> _Records excerpted from a collection_:
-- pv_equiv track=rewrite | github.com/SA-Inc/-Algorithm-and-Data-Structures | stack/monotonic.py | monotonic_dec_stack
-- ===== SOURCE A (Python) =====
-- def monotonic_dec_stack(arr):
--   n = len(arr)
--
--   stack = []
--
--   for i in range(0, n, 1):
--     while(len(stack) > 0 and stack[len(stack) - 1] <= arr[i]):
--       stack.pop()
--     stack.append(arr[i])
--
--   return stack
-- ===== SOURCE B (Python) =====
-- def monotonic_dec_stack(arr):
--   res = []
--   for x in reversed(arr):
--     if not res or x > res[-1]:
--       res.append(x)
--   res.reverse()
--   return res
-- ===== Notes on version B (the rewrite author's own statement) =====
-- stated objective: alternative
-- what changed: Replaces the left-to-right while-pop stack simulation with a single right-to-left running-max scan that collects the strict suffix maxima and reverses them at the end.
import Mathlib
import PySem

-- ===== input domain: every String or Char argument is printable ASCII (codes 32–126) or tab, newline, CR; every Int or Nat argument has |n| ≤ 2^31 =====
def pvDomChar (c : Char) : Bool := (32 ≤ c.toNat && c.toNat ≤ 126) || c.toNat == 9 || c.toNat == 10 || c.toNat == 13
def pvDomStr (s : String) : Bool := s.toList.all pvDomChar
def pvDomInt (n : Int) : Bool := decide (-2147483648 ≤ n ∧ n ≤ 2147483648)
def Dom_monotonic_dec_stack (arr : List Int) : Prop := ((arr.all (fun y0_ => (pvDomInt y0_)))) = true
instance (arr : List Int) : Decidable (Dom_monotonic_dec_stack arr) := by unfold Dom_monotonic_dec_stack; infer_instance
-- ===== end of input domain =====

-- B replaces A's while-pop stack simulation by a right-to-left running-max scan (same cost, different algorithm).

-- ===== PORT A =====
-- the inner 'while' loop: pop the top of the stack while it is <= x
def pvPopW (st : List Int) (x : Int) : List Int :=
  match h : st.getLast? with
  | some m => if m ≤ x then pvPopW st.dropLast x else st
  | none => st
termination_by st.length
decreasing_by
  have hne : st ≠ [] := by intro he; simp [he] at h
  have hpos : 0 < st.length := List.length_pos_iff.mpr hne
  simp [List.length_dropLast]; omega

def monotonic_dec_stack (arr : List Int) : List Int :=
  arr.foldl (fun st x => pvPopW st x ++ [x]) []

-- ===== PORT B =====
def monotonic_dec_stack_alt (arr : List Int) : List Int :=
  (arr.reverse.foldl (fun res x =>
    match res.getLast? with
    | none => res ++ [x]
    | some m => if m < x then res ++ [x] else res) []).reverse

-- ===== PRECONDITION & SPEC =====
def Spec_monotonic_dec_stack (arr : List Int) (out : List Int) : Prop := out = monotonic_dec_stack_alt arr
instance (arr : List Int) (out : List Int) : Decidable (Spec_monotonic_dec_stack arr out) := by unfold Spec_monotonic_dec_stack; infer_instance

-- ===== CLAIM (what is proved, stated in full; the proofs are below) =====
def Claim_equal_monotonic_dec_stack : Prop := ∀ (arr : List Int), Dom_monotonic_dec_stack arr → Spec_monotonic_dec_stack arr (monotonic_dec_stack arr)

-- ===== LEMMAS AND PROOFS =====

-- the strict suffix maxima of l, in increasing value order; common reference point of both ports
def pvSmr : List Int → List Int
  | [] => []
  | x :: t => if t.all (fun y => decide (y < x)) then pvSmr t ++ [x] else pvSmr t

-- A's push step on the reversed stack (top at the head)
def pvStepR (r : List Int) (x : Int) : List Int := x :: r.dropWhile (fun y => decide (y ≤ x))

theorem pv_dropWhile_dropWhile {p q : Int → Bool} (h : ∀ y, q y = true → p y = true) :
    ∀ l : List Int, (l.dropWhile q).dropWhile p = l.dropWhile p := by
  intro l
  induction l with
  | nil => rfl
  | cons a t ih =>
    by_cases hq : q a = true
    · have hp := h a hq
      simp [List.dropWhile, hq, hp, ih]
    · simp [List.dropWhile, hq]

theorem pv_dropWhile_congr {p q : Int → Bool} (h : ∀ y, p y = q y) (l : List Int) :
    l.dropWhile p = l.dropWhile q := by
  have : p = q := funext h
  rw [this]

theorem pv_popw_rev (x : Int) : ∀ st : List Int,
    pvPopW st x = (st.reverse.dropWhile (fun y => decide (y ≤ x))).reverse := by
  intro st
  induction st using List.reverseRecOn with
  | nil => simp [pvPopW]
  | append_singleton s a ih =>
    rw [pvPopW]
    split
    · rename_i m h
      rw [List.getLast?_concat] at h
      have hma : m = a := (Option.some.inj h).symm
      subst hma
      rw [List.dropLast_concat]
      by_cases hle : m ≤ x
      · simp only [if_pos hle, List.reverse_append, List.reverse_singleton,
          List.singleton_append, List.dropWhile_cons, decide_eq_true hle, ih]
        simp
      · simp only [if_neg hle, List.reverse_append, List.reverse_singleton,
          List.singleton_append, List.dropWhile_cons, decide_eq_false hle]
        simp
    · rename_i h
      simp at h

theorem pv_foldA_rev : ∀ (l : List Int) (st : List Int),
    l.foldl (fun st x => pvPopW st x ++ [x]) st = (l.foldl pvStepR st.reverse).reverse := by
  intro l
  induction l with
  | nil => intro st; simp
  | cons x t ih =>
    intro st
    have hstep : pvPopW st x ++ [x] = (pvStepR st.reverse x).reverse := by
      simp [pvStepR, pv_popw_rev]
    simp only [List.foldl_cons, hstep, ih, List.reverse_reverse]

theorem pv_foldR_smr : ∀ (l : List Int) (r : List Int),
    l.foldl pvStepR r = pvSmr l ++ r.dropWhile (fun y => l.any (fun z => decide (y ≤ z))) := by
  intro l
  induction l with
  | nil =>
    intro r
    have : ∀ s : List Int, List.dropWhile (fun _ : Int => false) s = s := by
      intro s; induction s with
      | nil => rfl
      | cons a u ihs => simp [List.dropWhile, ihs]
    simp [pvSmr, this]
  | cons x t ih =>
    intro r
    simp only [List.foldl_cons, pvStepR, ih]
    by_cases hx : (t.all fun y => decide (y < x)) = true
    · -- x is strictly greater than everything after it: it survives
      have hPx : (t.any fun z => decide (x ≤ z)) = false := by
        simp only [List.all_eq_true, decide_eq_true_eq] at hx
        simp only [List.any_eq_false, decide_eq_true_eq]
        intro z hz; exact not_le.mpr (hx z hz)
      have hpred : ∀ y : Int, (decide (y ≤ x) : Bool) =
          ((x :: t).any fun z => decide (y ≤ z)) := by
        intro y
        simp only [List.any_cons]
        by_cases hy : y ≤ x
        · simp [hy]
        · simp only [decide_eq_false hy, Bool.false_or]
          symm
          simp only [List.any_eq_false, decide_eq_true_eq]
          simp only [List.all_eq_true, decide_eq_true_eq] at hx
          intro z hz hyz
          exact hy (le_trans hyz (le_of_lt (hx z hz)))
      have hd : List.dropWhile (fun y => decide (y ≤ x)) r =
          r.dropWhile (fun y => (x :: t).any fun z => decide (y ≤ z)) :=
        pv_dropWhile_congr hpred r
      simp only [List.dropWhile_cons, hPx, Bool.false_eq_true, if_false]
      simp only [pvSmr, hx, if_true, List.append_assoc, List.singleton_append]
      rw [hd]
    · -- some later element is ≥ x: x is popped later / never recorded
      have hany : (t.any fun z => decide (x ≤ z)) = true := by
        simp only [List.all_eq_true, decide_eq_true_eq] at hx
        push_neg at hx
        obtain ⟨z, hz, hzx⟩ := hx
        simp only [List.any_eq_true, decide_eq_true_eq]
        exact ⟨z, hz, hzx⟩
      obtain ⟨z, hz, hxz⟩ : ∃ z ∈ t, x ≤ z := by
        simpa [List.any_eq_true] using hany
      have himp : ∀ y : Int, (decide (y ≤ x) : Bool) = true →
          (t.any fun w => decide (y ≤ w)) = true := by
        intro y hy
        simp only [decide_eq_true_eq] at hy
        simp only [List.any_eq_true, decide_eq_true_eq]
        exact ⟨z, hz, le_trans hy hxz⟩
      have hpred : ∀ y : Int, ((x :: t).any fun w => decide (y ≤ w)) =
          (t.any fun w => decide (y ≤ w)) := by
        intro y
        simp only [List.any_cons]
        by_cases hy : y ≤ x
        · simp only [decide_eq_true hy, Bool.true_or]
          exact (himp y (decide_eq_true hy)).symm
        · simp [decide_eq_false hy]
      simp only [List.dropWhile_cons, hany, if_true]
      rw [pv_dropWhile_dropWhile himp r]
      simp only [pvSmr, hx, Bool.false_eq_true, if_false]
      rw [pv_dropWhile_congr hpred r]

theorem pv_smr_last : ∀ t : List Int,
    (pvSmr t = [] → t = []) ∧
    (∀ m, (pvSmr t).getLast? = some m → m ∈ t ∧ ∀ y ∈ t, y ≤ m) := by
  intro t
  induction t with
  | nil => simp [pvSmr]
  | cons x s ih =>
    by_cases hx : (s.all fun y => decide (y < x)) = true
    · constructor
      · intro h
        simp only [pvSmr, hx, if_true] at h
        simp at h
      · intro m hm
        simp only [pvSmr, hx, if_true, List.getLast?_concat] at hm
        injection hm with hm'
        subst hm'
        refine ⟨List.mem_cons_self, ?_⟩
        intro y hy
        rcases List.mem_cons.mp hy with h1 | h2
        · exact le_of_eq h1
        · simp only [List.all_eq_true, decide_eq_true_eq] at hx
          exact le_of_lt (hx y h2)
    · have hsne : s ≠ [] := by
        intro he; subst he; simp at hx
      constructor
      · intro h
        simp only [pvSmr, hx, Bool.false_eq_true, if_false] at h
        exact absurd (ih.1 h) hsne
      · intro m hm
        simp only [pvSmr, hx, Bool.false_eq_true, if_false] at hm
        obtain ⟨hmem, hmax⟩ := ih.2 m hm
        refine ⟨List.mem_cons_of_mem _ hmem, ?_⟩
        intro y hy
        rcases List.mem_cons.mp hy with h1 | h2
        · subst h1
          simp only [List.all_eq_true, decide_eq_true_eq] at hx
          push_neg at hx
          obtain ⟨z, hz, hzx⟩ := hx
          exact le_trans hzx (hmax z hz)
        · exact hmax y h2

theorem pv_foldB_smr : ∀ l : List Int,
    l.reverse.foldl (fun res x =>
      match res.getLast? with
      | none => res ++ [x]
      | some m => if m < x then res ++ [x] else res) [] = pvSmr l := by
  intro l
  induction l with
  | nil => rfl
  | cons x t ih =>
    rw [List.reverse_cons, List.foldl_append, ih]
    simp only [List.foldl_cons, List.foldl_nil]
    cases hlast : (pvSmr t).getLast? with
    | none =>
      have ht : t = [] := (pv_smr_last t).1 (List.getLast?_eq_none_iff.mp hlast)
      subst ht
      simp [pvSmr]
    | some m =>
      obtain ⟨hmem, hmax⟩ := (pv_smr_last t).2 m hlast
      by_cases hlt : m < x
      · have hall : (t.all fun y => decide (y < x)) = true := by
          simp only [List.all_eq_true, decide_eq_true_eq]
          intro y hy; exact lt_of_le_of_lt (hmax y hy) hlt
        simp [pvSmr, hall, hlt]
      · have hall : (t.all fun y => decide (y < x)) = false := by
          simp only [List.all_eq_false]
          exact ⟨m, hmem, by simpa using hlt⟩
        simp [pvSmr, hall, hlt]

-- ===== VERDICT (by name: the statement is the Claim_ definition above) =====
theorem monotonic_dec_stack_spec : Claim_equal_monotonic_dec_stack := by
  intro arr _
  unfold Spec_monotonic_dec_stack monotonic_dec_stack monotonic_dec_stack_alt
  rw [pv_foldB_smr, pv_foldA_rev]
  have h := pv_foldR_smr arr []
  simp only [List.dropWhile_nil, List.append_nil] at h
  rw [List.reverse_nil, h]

> _Task objective_:
Could you work out how many lines in the records include "hmax"? Answer with the number only.

> _Expected answer_:
5